Contributing to BioSim Schema

This page explains how to contribute new terms and improvements to the BioSim schema, how LinkML is used in this repository, and how schema changes flow into downstream artefacts used by other BioSimDR tools.

What is LinkML

LinkML is a schema language for defining data models in YAML and generating downstream representations such as JSON-LD, JSON Schema, Python data models, and human-readable documentation.

Useful references:

How this Schema is Designed

The root schema is defined in biosim_schema_root. It imports domain components from schema_components_folder.

Design principles used in this project:

  • Keep top-level structure stable via the SimulationMetadata root class.

  • Group terms by scientific domain in component files.

  • Prefer reusable quantity classes for values with units.

  • Use engine_mapping annotations on slots to map MD engine-native terms to canonical schema terms.

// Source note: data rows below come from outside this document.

-- pv_equiv track=rewrite | github.com/oleksandrmelnychenko/ai-bi-server | backend/tools/extract_gba_examples.py | find_statement_end
-- ===== SOURCE A (Python) =====
-- def find_statement_end(content: str, start: int) -> int:
--     """Find the end of a C# statement starting at position start.
--
--     Handles nested parentheses, string literals, and finds the closing semicolon.
--     """
--     pos = start
--     depth = 0  # Track parentheses depth
--     in_string = False
--     string_char = None
--     is_verbatim = False
--
--     while pos < len(content):
--         char = content[pos]
--
--         # Handle string literal detection
--         if not in_string:
--             if char == '"':
--                 in_string = True
--                 string_char = '"'
--                 # Check for verbatim string (@" or $@")
--                 if pos > 0 and content[pos-1] == '@':
--                     is_verbatim = True
--                 elif pos > 1 and content[pos-2:pos] == '$@':
--                     is_verbatim = True
--                 else:
--                     is_verbatim = False
--             elif char == '(':
--                 depth += 1
--             elif char == ')':
--                 depth -= 1
--             elif char == ';' and depth <= 0:
--                 return pos + 1
--         else:
--             # Inside string literal
--             if is_verbatim:
--                 # Verbatim strings: "" is escape for "
--                 if char == '"':
--                     if pos + 1 < len(content) and content[pos + 1] == '"':
--                         pos += 1  # Skip escaped quote
--                     else:
--                         in_string = False
--             else:
--                 # Regular strings: \" is escape for "
--                 if char == '\\' and pos + 1 < len(content):
--                     pos += 1  # Skip escape sequence
--                 elif char == '"':
--                     in_string = False
--
--         pos += 1
--
--     return len(content)  # Reached end of content
-- ===== SOURCE B (Python) =====
-- def code_positions(content: str, start: int) -> list:
--     """Pass 1: the positions >= start whose characters lie OUTSIDE string literal
--     bodies (opening quotes included), in order, up to the end of content."""
--     n = len(content)
--     out = []
--     i = start
--     while i < n:
--         c = content[i]
--         out.append(i)
--         if c == '"':
--             # determine verbatim (@" or $@") by the same backward checks
--             if i > 0 and content[i - 1] == '@':
--                 verbatim = True
--             elif i > 1 and content[i - 2:i] == '$@':
--                 verbatim = True
--             else:
--                 verbatim = False
--             i += 1
--             # consume the string body
--             while i < n:
--                 c = content[i]
--                 if verbatim:
--                     if c == '"':
--                         if i + 1 < n and content[i + 1] == '"':
--                             i += 2
--                         else:
--                             i += 1
--                             break
--                     else:
--                         i += 1
--                 else:
--                     if c == '\\' and i + 1 < n:
--                         i += 2
--                     elif c == '"':
--                         i += 1
--                         break
--                     else:
--                         i += 1
--         else:
--             i += 1
--     return out
--
--
-- def find_statement_end(content: str, start: int) -> int:
--     """Pass 2: fold over the non-string positions tracking parenthesis depth."""
--     depth = 0
--     for i in code_positions(content, start):
--         c = content[i]
--         if c == '(':
--             depth += 1
--         elif c == ')':
--             depth -= 1
--         elif c == ';' and depth <= 0:
--             return i + 1
--     return len(content)
-- ===== Notes on version B (the rewrite author's own statement) =====
-- stated objective: alternative
-- what changed: B works in two staged passes with an intermediate data structure: pass 1 builds the list of positions lying outside string-literal bodies, pass 2 folds over that list tracking only parenthesis depth to find the semicolon, whereas A interleaves everything in one flag-driven loop over the raw text.
import Mathlib
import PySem

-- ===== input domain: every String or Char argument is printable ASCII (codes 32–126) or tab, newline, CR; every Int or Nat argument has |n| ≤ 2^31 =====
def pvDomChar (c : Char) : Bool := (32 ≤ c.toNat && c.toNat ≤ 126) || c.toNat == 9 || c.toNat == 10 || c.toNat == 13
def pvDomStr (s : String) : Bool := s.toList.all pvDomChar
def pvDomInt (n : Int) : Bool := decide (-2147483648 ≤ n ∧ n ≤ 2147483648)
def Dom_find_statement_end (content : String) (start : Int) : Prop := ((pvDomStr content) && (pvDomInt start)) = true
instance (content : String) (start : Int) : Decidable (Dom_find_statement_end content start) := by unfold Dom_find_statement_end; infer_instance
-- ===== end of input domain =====

-- B replaces A's one flag-driven loop by two staged passes: pass 1 builds the list of positions
-- outside string-literal bodies, pass 2 folds over that list tracking parenthesis depth; objective:
-- alternative (same cost, different structure).

-- verbatim-string detection at an opening quote (@" or $@"): the identical backward checks both
-- Python versions write inline
def verbatimAt (cs : List Char) (pos : Int) : Bool :=
  if 0 < pos ∧ PySem.List.pyGet? cs (pos - 1) = some '@' then true
  else if 1 < pos ∧ PySem.List.slice cs (some (pos - 2)) (some pos) = ['$', '@'] then true
  else false

-- ===== PORT A =====
-- A's while loop over pos with state (depth, in_string, is_verbatim); string_char is written but
-- never read in A, so it is omitted.  The loop advances pos by ≥ 1 per iteration, so fuel
-- (len - start).toNat + 1 makes the structural recursion exact.  pyGet? = none (Python IndexError,
-- pos < -len) returns 0: unreachable under Pre_.
def fseA (cs : List Char) : Nat → Int → Int → Bool → Bool → Int
  | 0, _, _, _, _ => 0
  | fuel + 1, pos, depth, in_string, is_verbatim =>
    if pos < (cs.length : Int) then
      match PySem.List.pyGet? cs pos with
      | none => 0
      | some c =>
        if in_string = false then
          if c = '"' then fseA cs fuel (pos + 1) depth true (verbatimAt cs pos)
          else if c = '(' then fseA cs fuel (pos + 1) (depth + 1) false is_verbatim
          else if c = ')' then fseA cs fuel (pos + 1) (depth - 1) false is_verbatim
          else if c = ';' ∧ depth ≤ 0 then pos + 1
          else fseA cs fuel (pos + 1) depth false is_verbatim
        else
          if is_verbatim then
            if c = '"' then
              if pos + 1 < (cs.length : Int) ∧ PySem.List.pyGet? cs (pos + 1) = some '"' then
                fseA cs fuel (pos + 2) depth true true
              else fseA cs fuel (pos + 1) depth false true
            else fseA cs fuel (pos + 1) depth true true
          else
            if c = '\\' ∧ pos + 1 < (cs.length : Int) then fseA cs fuel (pos + 2) depth true false
            else if c = '"' then fseA cs fuel (pos + 1) depth false false
            else fseA cs fuel (pos + 1) depth true false
    else (cs.length : Int)

def find_statement_end (content : String) (start : Int) : Int :=
  fseA content.toList (((content.toList.length : Int) - start).toNat + 1) start 0 false false

-- ===== PORT B =====
-- Source B's inner while loop consuming a string body: returns the index at which the outer loop
-- resumes (index just past the closing quote, or len if unterminated); fuel as in fseA
def consumeStr (cs : List Char) : Nat → Int → Bool → Int
  | 0, _, _ => 0
  | fuel + 1, i, verbatim =>
    if i < (cs.length : Int) then
      match PySem.List.pyGet? cs i with
      | none => 0
      | some c =>
        if verbatim then
          if c = '"' then
            if i + 1 < (cs.length : Int) ∧ PySem.List.pyGet? cs (i + 1) = some '"' then
              consumeStr cs fuel (i + 2) verbatim
            else i + 1
          else consumeStr cs fuel (i + 1) verbatim
        else
          if c = '\\' ∧ i + 1 < (cs.length : Int) then consumeStr cs fuel (i + 2) verbatim
          else if c = '"' then i + 1
          else consumeStr cs fuel (i + 1) verbatim
    else (cs.length : Int)

-- pass 1 (code_positions): the list of positions outside string-literal bodies
def codePos (cs : List Char) : Nat → Int → List Int
  | 0, _ => []
  | fuel + 1, i =>
    if i < (cs.length : Int) then
      match PySem.List.pyGet? cs i with
      | none => []
      | some c =>
        i :: (if c = '"' then codePos cs fuel (consumeStr cs fuel (i + 1) (verbatimAt cs i))
              else codePos cs fuel (i + 1))
    else []

-- pass 2: Source B's for-loop over the position list, tracking only depth
def foldDepth (cs : List Char) : List Int → Int → Int
  | [], _ => (cs.length : Int)
  | i :: rest, depth =>
    match PySem.List.pyGet? cs i with
    | none => 0
    | some c =>
      if c = '(' then foldDepth cs rest (depth + 1)
      else if c = ')' then foldDepth cs rest (depth - 1)
      else if c = ';' ∧ depth ≤ 0 then i + 1
      else foldDepth cs rest depth

def find_statement_end_alt (content : String) (start : Int) : Int :=
  foldDepth content.toList
    (codePos content.toList (((content.toList.length : Int) - start).toNat + 1) start) 0

-- ===== PRECONDITION & SPEC =====
-- Pre_ excludes exactly the inputs where Python A raises IndexError: start < -len(content)
-- (the first content[pos] access is then out of range even after negative-index wraparound).
def Pre_find_statement_end (content : String) (start : Int) : Prop :=
  -(content.toList.length : Int) ≤ start
instance (content : String) (start : Int) : Decidable (Pre_find_statement_end content start) := by
  unfold Pre_find_statement_end; infer_instance

def pvWitness_find_statement_end : String × Int := ("foo(a, \"x;\");", 0)

def Spec_find_statement_end (content : String) (start : Int) (out : Int) : Prop := out = find_statement_end_alt content start
instance (content : String) (start : Int) (out : Int) : Decidable (Spec_find_statement_end content start out) := by unfold Spec_find_statement_end; infer_instance

-- ===== CLAIM (what is proved, stated in full; the proofs are below) =====
def Claim_equal_find_statement_end : Prop := ∀ (content : String) (start : Int), Dom_find_statement_end content start → Pre_find_statement_end content start → Spec_find_statement_end content start (find_statement_end content start)

-- ===== LEMMAS AND PROOFS =====

theorem pyGet?_some_of_range (cs : List Char) (i : Int)
    (h1 : -(cs.length : Int) ≤ i) (h2 : i < (cs.length : Int)) :
    ∃ c, PySem.List.pyGet? cs i = some c := by
  cases hc : PySem.List.pyGet? cs i with
  | none =>
    rw [PySem.List.pyGet?_eq_none_iff] at hc
    exact absurd ⟨h1, h2⟩ hc
  | some c => exact ⟨c, rfl⟩

-- lower bound on consumeStr's result (under sufficient fuel)
theorem consumeStr_lb (cs : List Char) : ∀ (f : Nat) (i : Int) (vb : Bool),
    ((cs.length : Int) - i).toNat < f → min i (cs.length : Int) ≤ consumeStr cs f i vb := by
  intro f
  induction f with
  | zero => intro i vb hf; omega
  | succ f ih =>
    intro i vb hf
    rw [consumeStr]
    by_cases hp : i < (cs.length : Int)
    · simp only [if_pos hp]
      cases hc : PySem.List.pyGet? cs i with
      | none =>
        have hir := hc
        rw [PySem.List.pyGet?_eq_none_iff] at hir
        simp only [PySem.Raise.InRange, not_and, not_lt] at hir
        simp only [hc]
        omega
      | some c =>
        simp only [hc]
        have h1 := ih (i + 1) vb (by omega)
        have h2 := ih (i + 2) vb (by omega)
        split_ifs <;> omega
    · simp only [if_neg hp]; omega

-- fseA's result does not depend on the fuel, as long as the fuel is sufficient
theorem fseA_fuel_irrel (cs : List Char) : ∀ (f g : Nat) (p d : Int) (instr iv : Bool),
    -(cs.length : Int) ≤ p →
    ((cs.length : Int) - p).toNat < f → ((cs.length : Int) - p).toNat < g →
    fseA cs f p d instr iv = fseA cs g p d instr iv := by
  intro f
  induction f with
  | zero => intro g p d instr iv _ hf _; omega
  | succ f ih =>
    intro g p d instr iv hlb hf hg
    cases g with
    | zero => omega
    | succ g =>
      rw [fseA, fseA]
      by_cases hp : p < (cs.length : Int)
      · simp only [if_pos hp]
        obtain ⟨c, hc⟩ := pyGet?_some_of_range cs p hlb hp
        simp only [hc]
        split_ifs <;>
          first
            | rfl
            | exact ih g (p + 1) _ _ _ (by omega) (by omega) (by omega)
            | exact ih g (p + 2) _ _ _ (by omega) (by omega) (by omega)
      · simp only [if_neg hp]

  • Generate derived artefacts from schema source, rather than editing generated files manually.

How to Propose Changes

You can contribute through either a GitHub issue or a pull request.

Direct pull request workflow:

  1. Fork and branch from main.

  2. Update relevant schema component file(s) in schema_components_folder.

  3. Regenerate artefacts with the utility command.

  4. Run tests and checks.

  5. Submit a PR in biosim_schema_pulls with rationale and examples.